Nesse sentido, o quadro de avanço do coronavírus pelo Brasil aprofunda e complexifica ainda mais as incertezas, as carências e as inseguranças desses trabalhadores. Para estes “desassistidos”, a medida proposta pelo governo é a de destinar 200 reais de auxílio mensal, desde que eles não estejam inscritos em outro benefício ou programa social que lhes confira algum tipo de recurso financeiro. Aqui, novamente, trata-se de uma providência que não encontra nexo com a realidade.
E os desempregados? De acordo com os dados da Pesquisa Nacional por Amostra de Domicílios (Pnad) Contínua (janeiro de 2020) esta população soma quase 12 milhões de trabalhadores. Estes sujeitos não poderão ter quarentena, estão alijados de recursos financeiros e, muitas vezes, não têm condições de atender aos mínimos cuidados de segurança e prevenção indicados pelas agências brasileiras de saúde. São, por isso mesmo, os maiores impactados com esta conjuntura e, para alguns deles, as consequências por sua condição socioeconômica serão incomensuráveis.
Enquanto redijo estas linhas, a pandemia segue avançando e afeta, com maior intensidade, as trabalhadoras e os trabalhadores precarizados e desempregados. Nesse momento, precisamos pensar em mecanismos efetivos de proteção para estes sujeitos, porque, infelizmente, eles não estão conseguindo “optar” pela quarentena.

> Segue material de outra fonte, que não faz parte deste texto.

-- pv_equiv track=rewrite | github.com/abin7-alpha/Solutions-think-python | chapter12/exercise5.py | metathesis
-- ===== SOURCE A (Python) =====
-- def metathesis(word1, word2):
--     if len(word1) != len(word2):
--         return False
--     a = zip(word1,word2)
--     if sorted(word1) == sorted(word2):
--         count = 0
--         if word1 == word2:
--             return False
--         for i,j in a:
--             if i != j:
--                 count = count + 1
--         if count == 2:
--             return True
--         if count > 2:
--             return False
--     else:
--         return False
-- ===== SOURCE B (Python) =====
-- def metathesis(word1, word2):
--     if len(word1) != len(word2):
--         return False
--     diffs = [(c1, c2) for c1, c2 in zip(word1, word2) if c1 != c2]
--     if len(diffs) != 2:
--         return False
--     (x, y), (u, v) = diffs
--     return x == v and y == u
-- ===== Notes on version B (the rewrite author's own statement) =====
-- stated objective: simpler
-- what changed: B drops A's sort-based anagram test and mismatch counting entirely: it collects the mismatching character pairs in one linear pass and checks directly that they form a transposition, which is equivalent to anagram-with-exactly-2-mismatches.
import Mathlib
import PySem

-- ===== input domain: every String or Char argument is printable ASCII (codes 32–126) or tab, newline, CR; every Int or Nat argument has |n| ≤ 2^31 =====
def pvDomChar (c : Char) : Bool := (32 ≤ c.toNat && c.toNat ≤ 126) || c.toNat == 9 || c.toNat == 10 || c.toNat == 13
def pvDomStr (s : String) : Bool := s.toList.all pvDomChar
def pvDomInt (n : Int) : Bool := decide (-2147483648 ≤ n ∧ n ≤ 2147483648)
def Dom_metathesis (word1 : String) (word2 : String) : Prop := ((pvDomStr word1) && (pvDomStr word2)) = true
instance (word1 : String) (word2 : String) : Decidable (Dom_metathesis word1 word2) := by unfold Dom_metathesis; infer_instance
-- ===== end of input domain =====

-- B replaces A's sort-based anagram test plus mismatch counting by a single pass that collects
-- the mismatching character pairs and checks that they form a transposition, with no sorting (objective: simpler).

-- ===== PORT A =====
-- Literal port of A.  In Python, when the words are anagrams, unequal, and the mismatch count is
-- 0 or 1, control falls off the end of the function (returning None); that situation is
-- unreachable (equal-length anagrams cannot differ in exactly one position, and 0 mismatches
-- means equality), so the final `else false` branch of the port is never taken.
def metathesis (word1 : String) (word2 : String) : Bool :=
  if PySem.Str.len word1 ≠ PySem.Str.len word2 then false
  else
    let a := word1.toList.zip word2.toList
    if PySem.List.sorted word1.toList (fun c => c) false
         = PySem.List.sorted word2.toList (fun c => c) false then
      if word1.toList = word2.toList then false
      else
        let count : Int := a.foldl (fun c p => if p.1 ≠ p.2 then c + 1 else c) 0
        if count = 2 then true
        else if count > 2 then false
        else false  -- unreachable (Python would return None here)
    else false

-- ===== PORT B =====
def metathesis_alt (word1 : String) (word2 : String) : Bool :=
  if PySem.Str.len word1 ≠ PySem.Str.len word2 then false
  else
    match (word1.toList.zip word2.toList).filter (fun p => p.1 != p.2) with
    | [(x, y), (u, v)] => x == v && y == u
    | _ => false

-- ===== PRECONDITION & SPEC =====
def Spec_metathesis (word1 : String) (word2 : String) (out : Bool) : Prop := out = metathesis_alt word1 word2
instance (word1 : String) (word2 : String) (out : Bool) : Decidable (Spec_metathesis word1 word2 out) := by unfold Spec_metathesis; infer_instance

-- ===== CLAIM (what is proved, stated in full; the proofs are below) =====
def Claim_equal_metathesis : Prop := ∀ (word1 : String) (word2 : String), Dom_metathesis word1 word2 → Spec_metathesis word1 word2 (metathesis word1 word2)

-- ===== LEMMAS AND PROOFS =====

-- A two-element permutation [x, u] ~ [y, v] is either an equality or a swap.
theorem pairPerm {α : Type} (x u y v : α) (h : ([x, u] : List α).Perm [y, v]) :
    (x = y ∧ u = v) ∨ (x = v ∧ u = y) := by
  by_cases hxy : x = y
  · subst hxy
    left
    refine ⟨rfl, ?_⟩
    simpa using (List.perm_cons x).mp h
  · have hx : x ∈ [y, v] := h.mem_iff.mp (by simp)
    simp at hx
    rcases hx with hx | hx
    · exact absurd hx hxy
    · subst hx
      right
      refine ⟨rfl, ?_⟩
      have hy : y ∈ [x, u] := h.symm.mem_iff.mp (by simp)
      simp at hy
      rcases hy with hy | hy
      · exact absurd hy.symm hxy
      · exact hy.symm
theorem perm_iff_mismatch_perm {α : Type} [DecidableEq α] (p : List (α × α)) :
    (p.map Prod.fst).Perm (p.map Prod.snd) ↔
      ((p.filter (fun q => q.1 != q.2)).map Prod.fst).Perm
        ((p.filter (fun q => q.1 != q.2)).map Prod.snd) := by
  have hsplit : (p.filter (fun q => q.1 != q.2) ++ p.filter (fun q => !(q.1 != q.2))).Perm p :=
    List.filter_append_perm _ p
  have hfst : ((p.filter (fun q => q.1 != q.2)).map Prod.fst
      ++ (p.filter (fun q => !(q.1 != q.2))).map Prod.fst).Perm (p.map Prod.fst) := by
    simpa [List.map_append] using hsplit.map Prod.fst
  have hsnd : ((p.filter (fun q => q.1 != q.2)).map Prod.snd
      ++ (p.filter (fun q => !(q.1 != q.2))).map Prod.snd).Perm (p.map Prod.snd) := by
    simpa [List.map_append] using hsplit.map Prod.snd
  have heq : (p.filter (fun q => !(q.1 != q.2))).map Prod.fst
      = (p.filter (fun q => !(q.1 != q.2))).map Prod.snd := by
    apply List.map_congr_left
    intro q hq
    simpa using List.of_mem_filter hq
  constructor
  · intro h
    have h2 := (hfst.trans h).trans hsnd.symm
    rw [← heq] at h2
    exact (List.perm_append_right_iff _).mp h2
  · intro h
    have h2 := (List.perm_append_right_iff
      ((p.filter (fun q => !(q.1 != q.2))).map Prod.fst)).mpr h
    have h3 := (hfst.symm.trans h2)
    rw [heq] at h3
    exact h3.trans hsnd

theorem filter_zip_self {α : Type} [DecidableEq α] (l : List α) :
    (l.zip l).filter (fun q : α × α => q.1 != q.2) = [] := by
  induction l with
  | nil => simp
  | cons a t ih => simpa using ih

theorem branch_eq (l1 l2 : List Char) (hlen : l1.length = l2.length) :
  (if PySem.List.sorted l1 (fun c => c) false = PySem.List.sorted l2 (fun c => c) false then
     if l1 = l2 then false
     else
       let count : Int := (l1.zip l2).foldl (fun c p => if p.1 ≠ p.2 then c + 1 else c) 0
       if count = 2 then true else if count > 2 then false else false
   else false)
  = (match (l1.zip l2).filter (fun p => p.1 != p.2) with
     | [(x, y), (u, v)] => x == v && y == u
     | _ => false) := by
  have hcount : (l1.zip l2).foldl (fun c q => if q.1 ≠ q.2 then c + 1 else c) (0:Int)
      = (((l1.zip l2).filter (fun q => q.1 != q.2)).length : Int) := by
    have h := PySem.List.foldl_count_if (fun q : Char × Char => q.1 != q.2) (l1.zip l2) 0
    simp only [bne_iff_ne, ne_eq] at h ⊢
    rw [h, List.countP_eq_length_filter]
    simp
  simp only [ne_eq, ite_not] at hcount
  have hmfst : (l1.zip l2).map Prod.fst = l1 := List.map_fst_zip (le_of_eq hlen)
  have hmsnd : (l1.zip l2).map Prod.snd = l2 := List.map_snd_zip (le_of_eq hlen.symm)
  have hperm_iff : (PySem.List.sorted l1 (fun c => c) false
      = PySem.List.sorted l2 (fun c => c) false) ↔ l1.Perm l2 :=
    PySem.List.sorted_id_eq_sorted_id_iff_perm l1 l2
  have hmm : l1.Perm l2 ↔
      (((l1.zip l2).filter (fun q => q.1 != q.2)).map Prod.fst).Perm
        (((l1.zip l2).filter (fun q => q.1 != q.2)).map Prod.snd) := by
    have h0 := perm_iff_mismatch_perm (l1.zip l2)
    rw [hmfst, hmsnd] at h0
    exact h0
  rcases hms : (l1.zip l2).filter (fun q => q.1 != q.2) with _ | ⟨⟨x, y⟩, _ | ⟨⟨u, v⟩, _ | ⟨w, rest⟩⟩⟩
  · -- no mismatching pair: the words are equal, both sides false
    have heq : l1 = l2 := by
      apply List.ext_getElem hlen
      intro i h1 h2
      by_contra hne
      have hmem : (l1[i], l2[i]) ∈ (l1.zip l2) := by
        have hz : (l1.zip l2)[i]'(by simp [List.length_zip]; omega) = (l1[i], l2[i]) := by
          simp [List.getElem_zip]
        rw [← hz]
        exact List.getElem_mem _
      have hin : (l1[i], l2[i]) ∈ (l1.zip l2).filter (fun q => q.1 != q.2) :=
        List.mem_filter.mpr ⟨hmem, by simpa using hne⟩
      rw [hms] at hin
      simp at hin
    subst heq
    rw [filter_zip_self]
    simp
  · -- exactly one mismatching pair: count = 1, both sides false
    rw [hms] at hcount
    have hne12 : l1 ≠ l2 := by
      intro hq
      subst hq
      rw [filter_zip_self] at hms
      simp at hms
    rw [hms]
    simp [hcount, hne12]
  · -- exactly two mismatching pairs
    rw [hms] at hcount
    have hmem1 : (x, y) ∈ (l1.zip l2).filter (fun q => q.1 != q.2) := by
      rw [hms]; exact List.mem_cons_self
    have hmem2 : (u, v) ∈ (l1.zip l2).filter (fun q => q.1 != q.2) := by
      rw [hms]; simp
    have hxy : x ≠ y := by simpa using (List.of_mem_filter hmem1)
    have hne12 : l1 ≠ l2 := by
      intro hq
      subst hq
      rw [filter_zip_self] at hms
      simp at hms
    by_cases hsorted : PySem.List.sorted l1 (fun c => c) false
        = PySem.List.sorted l2 (fun c => c) false
    · -- anagrams with two mismatches: the mismatching pairs are a transposition, both sides true
      have hpp : ([x, u] : List Char).Perm [y, v] := by
        have h0 := hmm.mp (hperm_iff.mp hsorted)
        rw [hms] at h0
        simpa using h0
      rcases pairPerm x u y v hpp with ⟨h1, _⟩ | ⟨h1, h2⟩
      · exact absurd h1 hxy
      · rw [hms]
        simp [hcount, hsorted, hne12, h1, h2]
    · -- not anagrams: A is false, and the swap test must fail too
      have hswap : (x == v && y == u) = false := by
        rcases Decidable.em (x = v) with h1 | h1
        · rcases Decidable.em (y = u) with h2 | h2
          · exfalso
            apply hsorted
            apply hperm_iff.mpr
            apply hmm.mpr
            rw [hms]
            simp only [List.map_cons, List.map_nil]
            rw [h1, h2]
            exact List.Perm.swap u v []
          · simp [h2]
        · simp [h1]
      rw [hms]
      simp [hsorted, hswap]
  · -- more than two mismatching pairs: count > 2, both sides false
    rw [hms] at hcount
    have hne12 : l1 ≠ l2 := by
      intro hq
      subst hq
      rw [filter_zip_self] at hms
      simp at hms
    rw [hms]
    simp [hcount, hne12]
    intro _
    omega

theorem metathesis_eq_alt (word1 word2 : String) :
    metathesis word1 word2 = metathesis_alt word1 word2 := by
  unfold metathesis metathesis_alt
  by_cases hlen : PySem.Str.len word1 = PySem.Str.len word2
  · have hlen' : word1.toList.length = word2.toList.length := by
      have h1 := PySem.Str.len_eq word1
      have h2 := PySem.Str.len_eq word2
      rw [h1, h2] at hlen
      exact_mod_cast hlen
    simp only [hlen, ne_eq, not_true_eq_false, if_false]
    exact branch_eq _ _ hlen'
  · rw [if_pos hlen, if_pos hlen]

-- ===== VERDICT (by name: the statement is the Claim_ definition above) =====
theorem metathesis_spec : Claim_equal_metathesis := by
  intro word1 word2 _
  unfold Spec_metathesis
  exact metathesis_eq_alt word1 word2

As forças progressistas da sociedade brasileira têm feito importantes apontamentos sobre o tema e, inclusive, estão construído plataformas com medidas interessantes para incidir em meio a esta situação, observando, sobretudo, a condição dos segmentos de trabalhadores mais prejudicados. Tais medidas passam, de forma geral, pela revogação da Emenda Constitucional 55/2016 (popularmente conhecida como “PEC do fim do mundo”), pela defesa e aprofundamento de investimentos nas políticas públicas e, mais especificamente, no âmbito do Sistema Único de Saúde, pela anistia de dívidas relacionadas às despesas básicas de água, luz e gás neste momento de crise e, também, pela estruturação de mecanismos consistentes de defesa dos empregos.
Por isso, enfatizo: é preciso ouvir o que as forças progressistas do Brasil estão formulando e debatendo, pois os setores dominantes desta sociedade não têm, como já alertou Marx, “[…] a menor consideração com a saúde e com a vida do trabalhador, a não ser quando a sociedade o compele a respeitá-las. À queixa sobre a degradação física e mental, morte prematura, suplício do trabalho levado até a completa exaustão responde[m]: por que nos atormentaremos com esses sofrimentos se eles aumentam nossos lucros?”
*Hiago Trindade é professor do Curso de Serviço Social da UFCG.